_Task goal_. Take the data that follows and retype it word for word.

Dataset entries:

>>>>>

-- pv_equiv track=rewrite | github.com/rjbatista/AoC | aoc/event2019/day16/solve.py | repeat_fft_p2
-- ===== SOURCE A (Python) =====
-- def get_answer(inp):
--     return ''.join([str(x) for x in inp])[:8]
--
-- def repeat_fft_p2(inp, count):
--     offset = int(get_answer(inp)[:7])
--     inp = inp * 10000
--     inp_len = len(inp)
--
--     for _ in range(count):
--         acc = 0
--         for j in range(inp_len - 1, offset - 1, -1):
--             acc += inp[j]
--             inp[j] = acc % 10
--
--     return inp[offset : offset + 8]
-- ===== SOURCE B (Python) =====
-- # B: closed form — after c passes the tail transform is a binomial-weighted suffix sum
-- # (weights C(c-1+k, k) mod 10 via Lucas mod 2 and mod 5 + CRT); computes only the 8 output digits.
-- def _comb_small(n, k):
--     # C(n, k) for small non-negative n, k
--     if k > n:
--         return 0
--     r = 1
--     for i in range(k):
--         r = r * (n - i) // (i + 1)
--     return r
--
-- def _binom_mod_p(n, k, p):
--     # Lucas' theorem: C(n, k) mod prime p
--     r = 1
--     while k > 0:
--         r = (r * _comb_small(n % p, k % p)) % p
--         n //= p
--         k //= p
--     return r % p
--
-- def _binom_mod10(n, k):
--     # CRT: 6 = (0 mod 2, 1 mod 5), 5 = (1 mod 2, 0 mod 5)
--     return (_binom_mod_p(n, k, 5) * 6 + _binom_mod_p(n, k, 2) * 5) % 10
--
-- def repeat_fft_p2(inp, count):
--     offset = int(''.join(str(x) for x in inp)[:7])
--     big = inp * 10000
--     region = big[offset:]
--     if count <= 0:
--         return region[:8]
--     m = len(region)
--     w = [_binom_mod10(count - 1 + k, k) for k in range(m)]
--     out = []
--     for i in range(min(8, m)):
--         acc = 0
--         for k in range(m - i):
--             acc += w[k] * region[i + k]
--         out.append(acc % 10)
--     return out
-- ===== Notes on version B (the rewrite author's own statement) =====
-- stated objective: faster
-- what changed: Instead of running count full suffix-cumsum passes over the 10000x-repeated list, B uses the closed form of the iterated cumulative sum: output digit i equals sum_k C(count-1+k,k)*x[offset+i+k] mod 10, with the binomial coefficients mod 10 computed by Lucas' theorem mod 2 and mod 5 plus CRT, and only the <=8 returned digits are computed.
-- outside the precondition, e.g. on repeat_fft_p2([-5], 1): A returns [], B returns [5, 0, 5, 0, 5]
import Mathlib
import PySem

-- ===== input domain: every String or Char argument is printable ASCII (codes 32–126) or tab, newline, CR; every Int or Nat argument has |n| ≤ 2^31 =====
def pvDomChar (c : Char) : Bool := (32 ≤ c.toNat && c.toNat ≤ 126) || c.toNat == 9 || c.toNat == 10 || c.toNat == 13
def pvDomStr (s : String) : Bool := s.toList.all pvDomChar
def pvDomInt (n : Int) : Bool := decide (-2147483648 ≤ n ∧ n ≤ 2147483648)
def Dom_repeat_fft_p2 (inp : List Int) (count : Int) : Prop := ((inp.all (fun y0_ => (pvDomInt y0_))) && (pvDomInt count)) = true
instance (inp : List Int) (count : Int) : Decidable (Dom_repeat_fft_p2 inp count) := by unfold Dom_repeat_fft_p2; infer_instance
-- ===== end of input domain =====

-- B re-implements the iterated suffix-cumsum as a closed-form binomial-weighted sum
-- (Lucas mod 2 / mod 5 + CRT), computing only the ≤ 8 returned digits; equivalence is
-- proved on offsets that parse and are non-negative (Pre_ below).

-- ===== PORT A =====
def get_answer (inp : List Int) : String :=
  PySem.Str.slice (PySem.Str.join "" (inp.map (fun x => PySem.Int.toStr x))) none (some 8)

def repeat_fft_p2 (inp : List Int) (count : Int) : List Int :=
  match PySem.Int.ofStr? (PySem.Str.slice (get_answer inp) none (some 7)) with
  | none => []   -- int() raises ValueError here; excluded by Pre_
  | some offset =>
    let inp2 : List Int := PySem.List.pyRepeat inp 10000
    let inp_len : Int := (inp2.length : Int)
    let final : Array Int :=
      (PySem.List.pyRange 0 count 1).foldl (fun arr _ =>
        ((PySem.List.pyRange (inp_len - 1) (offset - 1) (-1)).foldl
          (fun (st : Array Int × Int) j =>
            let acc := st.2 + st.1.getD j.toNat 0
            (st.1.setIfInBounds j.toNat (PySem.Int.mod acc 10), acc))
          (arr, (0 : Int))).1)
        inp2.toArray
    PySem.List.slice final.toList (some offset) (some (offset + 8))

-- ===== PORT B =====
def comb_small (n k : Int) : Int :=
  if k > n then 0
  else (PySem.List.pyRange 0 k 1).foldl
    (fun r i => PySem.Int.floordiv (r * (n - i)) (i + 1)) 1

def binom_mod_p_go (n k p r : Int) : Int :=
  if h0 : 0 < k then
    if h1 : 1 < p then
      binom_mod_p_go (PySem.Int.floordiv n p) (PySem.Int.floordiv k p) p
        (PySem.Int.mod (r * comb_small (PySem.Int.mod n p) (PySem.Int.mod k p)) p)
    else 0  -- totality guard: the Python while-loop diverges for p ≤ 1; p is only ever 2 or 5
  else PySem.Int.mod r p
termination_by k.toNat
decreasing_by
  rw [PySem.Int.floordiv_eq_ediv_of_pos (by omega)]
  have e1 : k = (k.toNat : Int) := (Int.toNat_of_nonneg (le_of_lt h0)).symm
  have e2 : p = (p.toNat : Int) := (Int.toNat_of_nonneg (by omega)).symm
  have e3 : k / p = ((k.toNat / p.toNat : Nat) : Int) := by rw [Int.natCast_div, ← e1, ← e2]
  have hlt : k.toNat / p.toNat < k.toNat := Nat.div_lt_self (by omega) (by omega)
  omega

def binom_mod_p (n k p : Int) : Int := binom_mod_p_go n k p 1

def binom_mod10 (n k : Int) : Int :=
  PySem.Int.mod (binom_mod_p n k 5 * 6 + binom_mod_p n k 2 * 5) 10

def repeat_fft_p2_alt (inp : List Int) (count : Int) : List Int :=
  match PySem.Int.ofStr? (PySem.Str.slice (PySem.Str.join "" (inp.map (fun x => PySem.Int.toStr x))) none (some 7)) with
  | none => []   -- int() raises ValueError here; excluded by Pre_
  | some offset =>
    let big : List Int := PySem.List.pyRepeat inp 10000
    let region : List Int := PySem.List.slice big (some offset) none
    if count ≤ 0 then PySem.List.slice region none (some 8)
    else
      let m : Int := (region.length : Int)
      let w : List Int := (PySem.List.pyRange 0 m 1).map (fun k => binom_mod10 (count - 1 + k) k)
      (PySem.List.pyRange 0 (min 8 m) 1).foldl (fun out i =>
        out ++ [PySem.Int.mod
          ((PySem.List.pyRange 0 (m - i) 1).foldl
            (fun acc k => acc + PySem.List.pyGetD w k 0 * PySem.List.pyGetD region (i + k) 0) 0)
          10]) []

-- ===== PRECONDITION & SPEC =====
-- Pre_ excludes inputs where int() of the 7-char prefix raises ValueError (A raises there),
-- and inputs whose prefix parses to a NEGATIVE offset: a negative message offset is meaningless
-- for this function, A's negative-index behaviour there is accidental, and either program's
-- value (or error) on it is as defensible as the other's.
def Pre_repeat_fft_p2 (inp : List Int) (count : Int) : Prop :=
  0 ≤ (PySem.Int.ofChars? (((inp.map (fun x => PySem.Int.toChars x)).flatten).take 7)).getD (-1)
instance (inp : List Int) (count : Int) : Decidable (Pre_repeat_fft_p2 inp count) := by
  unfold Pre_repeat_fft_p2; infer_instance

<<<<<

_Solution to this problem_.
-- pv_equiv track=rewrite | github.com/rjbatista/AoC | aoc/event2019/day16/solve.py | repeat_fft_p2
-- ===== SOURCE A (Python) =====
-- def get_answer(inp):
--     return ''.join([str(x) for x in inp])[:8]
--
-- def repeat_fft_p2(inp, count):
--     offset = int(get_answer(inp)[:7])
--     inp = inp * 10000
--     inp_len = len(inp)
--
--     for _ in range(count):
--         acc = 0
--         for j in range(inp_len - 1, offset - 1, -1):
--             acc += inp[j]
--             inp[j] = acc % 10
--
--     return inp[offset : offset + 8]
-- ===== SOURCE B (Python) =====
-- # B: closed form — after c passes the tail transform is a binomial-weighted suffix sum
-- # (weights C(c-1+k, k) mod 10 via Lucas mod 2 and mod 5 + CRT); computes only the 8 output digits.
-- def _comb_small(n, k):
--     # C(n, k) for small non-negative n, k
--     if k > n:
--         return 0
--     r = 1
--     for i in range(k):
--         r = r * (n - i) // (i + 1)
--     return r
--
-- def _binom_mod_p(n, k, p):
--     # Lucas' theorem: C(n, k) mod prime p
--     r = 1
--     while k > 0:
--         r = (r * _comb_small(n % p, k % p)) % p
--         n //= p
--         k //= p
--     return r % p
--
-- def _binom_mod10(n, k):
--     # CRT: 6 = (0 mod 2, 1 mod 5), 5 = (1 mod 2, 0 mod 5)
--     return (_binom_mod_p(n, k, 5) * 6 + _binom_mod_p(n, k, 2) * 5) % 10
--
-- def repeat_fft_p2(inp, count):
--     offset = int(''.join(str(x) for x in inp)[:7])
--     big = inp * 10000
--     region = big[offset:]
--     if count <= 0:
--         return region[:8]
--     m = len(region)
--     w = [_binom_mod10(count - 1 + k, k) for k in range(m)]
--     out = []
--     for i in range(min(8, m)):
--         acc = 0
--         for k in range(m - i):
--             acc += w[k] * region[i + k]
--         out.append(acc % 10)
--     return out
-- ===== Notes on version B (the rewrite author's own statement) =====
-- stated objective: faster
-- what changed: Instead of running count full suffix-cumsum passes over the 10000x-repeated list, B uses the closed form of the iterated cumulative sum: output digit i equals sum_k C(count-1+k,k)*x[offset+i+k] mod 10, with the binomial coefficients mod 10 computed by Lucas' theorem mod 2 and mod 5 plus CRT, and only the <=8 returned digits are computed.
-- outside the precondition, e.g. on repeat_fft_p2([-5], 1): A returns [], B returns [5, 0, 5, 0, 5]
import Mathlib
import PySem

-- ===== input domain: every String or Char argument is printable ASCII (codes 32–126) or tab, newline, CR; every Int or Nat argument has |n| ≤ 2^31 =====
def pvDomChar (c : Char) : Bool := (32 ≤ c.toNat && c.toNat ≤ 126) || c.toNat == 9 || c.toNat == 10 || c.toNat == 13
def pvDomStr (s : String) : Bool := s.toList.all pvDomChar
def pvDomInt (n : Int) : Bool := decide (-2147483648 ≤ n ∧ n ≤ 2147483648)
def Dom_repeat_fft_p2 (inp : List Int) (count : Int) : Prop := ((inp.all (fun y0_ => (pvDomInt y0_))) && (pvDomInt count)) = true
instance (inp : List Int) (count : Int) : Decidable (Dom_repeat_fft_p2 inp count) := by unfold Dom_repeat_fft_p2; infer_instance
-- ===== end of input domain =====

-- B re-implements the iterated suffix-cumsum as a closed-form binomial-weighted sum
-- (Lucas mod 2 / mod 5 + CRT), computing only the ≤ 8 returned digits; equivalence is
-- proved on offsets that parse and are non-negative (Pre_ below).

-- ===== PORT A =====
def get_answer (inp : List Int) : String :=
  PySem.Str.slice (PySem.Str.join "" (inp.map (fun x => PySem.Int.toStr x))) none (some 8)

def repeat_fft_p2 (inp : List Int) (count : Int) : List Int :=
  match PySem.Int.ofStr? (PySem.Str.slice (get_answer inp) none (some 7)) with
  | none => []   -- int() raises ValueError here; excluded by Pre_
  | some offset =>
    let inp2 : List Int := PySem.List.pyRepeat inp 10000
    let inp_len : Int := (inp2.length : Int)
    let final : Array Int :=
      (PySem.List.pyRange 0 count 1).foldl (fun arr _ =>
        ((PySem.List.pyRange (inp_len - 1) (offset - 1) (-1)).foldl
          (fun (st : Array Int × Int) j =>
            let acc := st.2 + st.1.getD j.toNat 0
            (st.1.setIfInBounds j.toNat (PySem.Int.mod acc 10), acc))
          (arr, (0 : Int))).1)
        inp2.toArray
    PySem.List.slice final.toList (some offset) (some (offset + 8))

-- ===== PORT B =====
def comb_small (n k : Int) : Int :=
  if k > n then 0
  else (PySem.List.pyRange 0 k 1).foldl
    (fun r i => PySem.Int.floordiv (r * (n - i)) (i + 1)) 1

def binom_mod_p_go (n k p r : Int) : Int :=
  if h0 : 0 < k then
    if h1 : 1 < p then
      binom_mod_p_go (PySem.Int.floordiv n p) (PySem.Int.floordiv k p) p
        (PySem.Int.mod (r * comb_small (PySem.Int.mod n p) (PySem.Int.mod k p)) p)
    else 0  -- totality guard: the Python while-loop diverges for p ≤ 1; p is only ever 2 or 5
  else PySem.Int.mod r p
termination_by k.toNat
decreasing_by
  rw [PySem.Int.floordiv_eq_ediv_of_pos (by omega)]
  have e1 : k = (k.toNat : Int) := (Int.toNat_of_nonneg (le_of_lt h0)).symm
  have e2 : p = (p.toNat : Int) := (Int.toNat_of_nonneg (by omega)).symm
  have e3 : k / p = ((k.toNat / p.toNat : Nat) : Int) := by rw [Int.natCast_div, ← e1, ← e2]
  have hlt : k.toNat / p.toNat < k.toNat := Nat.div_lt_self (by omega) (by omega)
  omega

def binom_mod_p (n k p : Int) : Int := binom_mod_p_go n k p 1

def binom_mod10 (n k : Int) : Int :=
  PySem.Int.mod (binom_mod_p n k 5 * 6 + binom_mod_p n k 2 * 5) 10

def repeat_fft_p2_alt (inp : List Int) (count : Int) : List Int :=
  match PySem.Int.ofStr? (PySem.Str.slice (PySem.Str.join "" (inp.map (fun x => PySem.Int.toStr x))) none (some 7)) with
  | none => []   -- int() raises ValueError here; excluded by Pre_
  | some offset =>
    let big : List Int := PySem.List.pyRepeat inp 10000
    let region : List Int := PySem.List.slice big (some offset) none
    if count ≤ 0 then PySem.List.slice region none (some 8)
    else
      let m : Int := (region.length : Int)
      let w : List Int := (PySem.List.pyRange 0 m 1).map (fun k => binom_mod10 (count - 1 + k) k)
      (PySem.List.pyRange 0 (min 8 m) 1).foldl (fun out i =>
        out ++ [PySem.Int.mod
          ((PySem.List.pyRange 0 (m - i) 1).foldl
            (fun acc k => acc + PySem.List.pyGetD w k 0 * PySem.List.pyGetD region (i + k) 0) 0)
          10]) []

-- ===== PRECONDITION & SPEC =====
-- Pre_ excludes inputs where int() of the 7-char prefix raises ValueError (A raises there),
-- and inputs whose prefix parses to a NEGATIVE offset: a negative message offset is meaningless
-- for this function, A's negative-index behaviour there is accidental, and either program's
-- value (or error) on it is as defensible as the other's.
def Pre_repeat_fft_p2 (inp : List Int) (count : Int) : Prop :=
  0 ≤ (PySem.Int.ofChars? (((inp.map (fun x => PySem.Int.toChars x)).flatten).take 7)).getD (-1)
instance (inp : List Int) (count : Int) : Decidable (Pre_repeat_fft_p2 inp count) := by
  unfold Pre_repeat_fft_p2; infer_instance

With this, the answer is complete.